La mode en 1980, que deux générations de stylistes et d’industriels ont mise au point non sans mal. La presse, les grands magasins, des réseaux solides relaient sa production et en propagent l’influence. Mais à côté de ce consensus, les marginaux, catégorie branchée sur le courant alternatif, exercent un pouvoir souterrain sur les modes non-alignées.
Des tendances qu’on dénigre, mais qui n’en sont pas moins sournoisement observées, auscultées, et éventuellement consciencieusement pillées. D’un bastion à l’autre, on ne cesse plus, pendant dix ans, de se traiter de voleurs. Une fois la paix signée, dans les années quatre-vingt-dix, tout le monde tombe d’accord pour faire porter partout les mêmes choses au même moment. Les marginaux auront vécu. Les « fashion-victims » des années 1980 n’avaient que faire de ce concept égalitaire du « beau pour tous« . Cette idée à peu près acquise auprès des grands distributeurs, nos têtes chercheuses se mettent en quête d’une nouvelle singularité.

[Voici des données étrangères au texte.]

-- key bridge: B's all-runs check = A's owed check && no bad trailing run
lemma all_dRuns_eq_aux : ∀ (n : Nat) (cs : List Char), cs.length ≤ n →
    (dRuns cs).all pvRunGE13 = (pvRunsOK [] cs && !dBad cs) := by
  intro n
  induction n with
  | zero =>
    intro cs h
    match cs with
    | [] => simp [dRuns_nil, pvRunsOK, dBad, dTrail]
    | c :: r => simp at h
  | succ n ih =>
    intro cs h
    match cs with
    | [] => simp [dRuns_nil, pvRunsOK, dBad, dTrail]
    | c :: r =>
      by_cases hc : pvIsDigitB c = true
      · have hR : pvRunsOK [] (c :: r) = pvRunsOK [c] r := by
          simp [pvRunsOK, digitB_eq, hc]
        by_cases hrd : r.dropWhile pvIsDigitB = []
        · -- the whole list is one trailing digit run
          have ht : r.takeWhile pvIsDigitB = r := by
            conv_rhs => rw [← List.takeWhile_append_dropWhile (p := pvIsDigitB) (l := r)]
            simp [hrd]
          have hall : ∀ a ∈ c :: r, pvIsDigitB a = true := by
            intro a ha
            rcases List.mem_cons.mp ha with rfl | ha
            · exact hc
            · exact List.mem_takeWhile_imp (by rwa [ht])
          rw [hR, pvRunsOK_ne _ _ (by simp), dRuns_cons]
          simp only [hc, if_true, digitB_eq, hrd, if_pos rfl, ht, dRuns_nil, dBad]
          rw [dTrail_all hall]
          simp [pvRunGE13_eq_not_lt13]
        · obtain ⟨x, xs, hx⟩ := List.exists_cons_of_ne_nil hrd
          have hxd : pvIsDigitB x = false := dropWhile_head_false r x xs hx
          have hlen : (r.dropWhile pvIsDigitB).length ≤ n := by
            have := (r.dropWhile_sublist pvIsDigitB).length_le
            simp at h; omega
          have hsplit : c :: r = (c :: r.takeWhile pvIsDigitB) ++ r.dropWhile pvIsDigitB := by
            simp [List.takeWhile_append_dropWhile]
          have htr : dTrail (c :: r) = dTrail (r.dropWhile pvIsDigitB) := by
            conv_lhs => rw [hsplit]
            exact dTrail_append _ _ ⟨x, by rw [hx]; simp, hxd⟩
          have hbad : dBad (c :: r) = dBad (r.dropWhile pvIsDigitB) := by
            simp [dBad, htr]
          rw [hR, pvRunsOK_ne _ _ (by simp), dRuns_cons]
          simp only [hc, if_true, digitB_eq, List.all_cons, List.singleton_append,
            pvRunGE13_eq_not_lt13, hbad, ih _ hlen, if_neg hrd]
          cases py_is_less_than_thirteen (c :: r.takeWhile pvIsDigitB) <;>
            cases pvRunsOK [] (r.dropWhile pvIsDigitB) <;>
            cases dBad (r.dropWhile pvIsDigitB) <;> simp
      · have hR : pvRunsOK [] (c :: r) = pvRunsOK [] r := by
          simp [pvRunsOK, digitB_eq, hc]
        have hlen : r.length ≤ n := by simp at h; omega
        have hbad : dBad (c :: r) = dBad r := by simp [dBad, dTrail_cons_nondigit (by simpa using hc)]
        rw [hR, dRuns_cons]
        simp only [hc, if_neg (by simp [hc] : ¬ pvIsDigitB c = true), Bool.false_eq_true,
          if_false, hbad]
        exact ih _ hlen

lemma all_dRuns_eq (cs : List Char) :
    (dRuns cs).all pvRunGE13 = (pvRunsOK [] cs && !dBad cs) :=
  all_dRuns_eq_aux cs.length cs le_rfl

lemma getLastI_cons_ne {a : List Char} {l : List (List Char)} (h : l ≠ []) :
    (a :: l).getLastI = l.getLastI := by
  cases l with
  | nil => exact absurd rfl h
  | cons b t =>
    rw [List.getLastI_eq_getLast?_getD, List.getLastI_eq_getLast?_getD,
      List.getLast?_cons_cons]

-- when the list ends in a digit run, that run is the last of its digit runs
lemma dRuns_getLast_aux : ∀ (n : Nat) (cs : List Char), cs.length ≤ n → dTrail cs ≠ [] →
    dRuns cs ≠ [] ∧ (dRuns cs).getLastI = dTrail cs ∧
      pvRunsOK [] cs = (dRuns cs).dropLast.all pvRunGE13 := by
  intro n
  induction n with
  | zero =>
    intro cs h htr
    match cs with
    | [] => simp [dTrail] at htr
    | c :: r => simp at h
  | succ n ih =>
    intro cs h htr
    match cs with
    | [] => simp [dTrail] at htr
    | c :: r =>
      by_cases hc : pvIsDigitB c = true
      · have hR : pvRunsOK [] (c :: r) = pvRunsOK [c] r := by
          simp [pvRunsOK, digitB_eq, hc]
        by_cases hrd : r.dropWhile pvIsDigitB = []
        · have ht : r.takeWhile pvIsDigitB = r := by
            conv_rhs => rw [← List.takeWhile_append_dropWhile (p := pvIsDigitB) (l := r)]
            simp [hrd]
          have hall : ∀ a ∈ c :: r, pvIsDigitB a = true := by
            intro a ha
            rcases List.mem_cons.mp ha with rfl | ha
            · exact hc
            · exact List.mem_takeWhile_imp (by rwa [ht])
          rw [hR, pvRunsOK_ne _ _ (by simp), dRuns_cons]
          simp [hc, digitB_eq, hrd, dRuns_nil, ht, dTrail_all hall, List.getLastI]
        · obtain ⟨x, xs, hx⟩ := List.exists_cons_of_ne_nil hrd
          have hxd : pvIsDigitB x = false := dropWhile_head_false r x xs hx
          have hlen : (r.dropWhile pvIsDigitB).length ≤ n := by
            have := (r.dropWhile_sublist pvIsDigitB).length_le
            simp at h; omega
          have hsplit : c :: r = (c :: r.takeWhile pvIsDigitB) ++ r.dropWhile pvIsDigitB := by
            simp [List.takeWhile_append_dropWhile]
          have htr2 : dTrail (r.dropWhile pvIsDigitB) ≠ [] := by
            rw [← dTrail_append (c :: r.takeWhile pvIsDigitB) _ ⟨x, by rw [hx]; simp, hxd⟩,
              ← hsplit]
            exact htr
          have htra : dTrail (c :: r) = dTrail (r.dropWhile pvIsDigitB) := by
            conv_lhs => rw [hsplit]
            exact dTrail_append _ _ ⟨x, by rw [hx]; simp, hxd⟩
          obtain ⟨hne, hlast, heq⟩ := ih _ hlen htr2
          refine ⟨?_, ?_, ?_⟩
          · rw [dRuns_cons]; simp [hc]
          · rw [dRuns_cons]
            simp only [hc, if_true, getLastI_cons_ne hne, hlast, htra]
          · rw [hR, pvRunsOK_ne _ _ (by simp), dRuns_cons]
            simp only [hc, if_true, digitB_eq, if_neg hrd]
            rw [List.dropLast_cons_of_ne_nil hne, List.all_cons, heq,
              pvRunGE13_eq_not_lt13, List.singleton_append]
      · have hR : pvRunsOK [] (c :: r) = pvRunsOK [] r := by
          simp [pvRunsOK, digitB_eq, hc]
        have hlen : r.length ≤ n := by simp at h; omega
        have htr2 : dTrail r ≠ [] := by rwa [dTrail_cons_nondigit (by simpa using hc)] at htr
        obtain ⟨hne, hlast, heq⟩ := ih _ hlen htr2
        rw [dRuns_cons]
        simp only [hc, Bool.false_eq_true, if_false]
        rw [dTrail_cons_nondigit (by simpa using hc)]
        exact ⟨hne, hlast, by rw [hR, heq]⟩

Quand le prêt à porter s’inspire de la haute couture
Dans leurs efforts pour sortir des sentiers battus de la mode, beaucoup revisitent comme des classiques les chefs-d’œuvre en péril de la haute couture. Tandis que de nouveaux opérateurs s’empressent d’acquérir d’anciennes marques, un jeune public fait du neuf avec du vieux. On parle de sur mesure, de robes de bal, des fastes d’antan. Un mot disparu du langage refait alors surface, le mot « baroque ». Il est logique, dans ce contexte et pour parfaire un tableau où foisonnent les contradictions, qu’une fraction de la société qu’on croyait à jamais disparue avec les années soixante fasse à nouveau parler d’elle vingt ans après.
Les tendances reprennent de vieux standards
Les hommes prennent indifféremment le portefeuille, le sac à bandoulière ou la sacoche. Les femmes n’ont pas de ligne de mode proprement dite et portent les vêtements qui leur plaisent…
La classe très aisée financièrement adhère à cette nouvelle mode
Avec son éclat, et ses dépenses si profitables aux industries du luxe, la mondanité, de 1980 à 1990, renait des cendres de la contestation. Les riches, leurs satellites, leurs caricatures n’étaient pas morts. Ils s’étaient seulement fait oublier. Échangeant bal à Versailles et train de maison pour bronzage en mer et comptes en Suisse. Chez eux comme ailleurs, le jean a triomphé de la parure. L’arrivée au pouvoir en France d’une coalition socialo-communiste en 1981 semblait devoir empirer encore cet état de fait. Mais, ni la mode, ni les Parisiens ne sont à un paradoxe près. C’est là sans doute leur charme.
La mode et le pouvoir politique en 1980
Tandis que l’Amérique prenait ses distances, que les banques, les maisons de luxe ou la couture faisaient le gros dos, beaucoup de jeunes créateurs de mode parisiens qui partageaient eux-mêmes des idéaux généreux, encore qu’assez vagues, se jetaient au cou du nouveau pouvoir. Relation d’autant plus judicieuse qu’en France, depuis le XVIIe siècle, il n’est de directions artistiques qui n’émanent des sommets de l’État.
La mode entre dans les musées
Dès 1983, Paris annonçait l’ouverture prochaine d’un musée des Arts de la mode (dans l’aile droite du musée du Louvre). Tandis que grands couturiers et créateurs de prêt-à-porter étaient reçus, fêtés, promus au coude à coude par le président de la République, François Mitterrand. Dans les salons du palais de l’Élysée, prononçant un vibrant éloge de la mode, celui-ci conclut par cette formule qui, bien qu’inexacte, fût alors considérée comme définitive : » Les pays qui ne connaissent pas la mode sont les pays de l’uniforme ».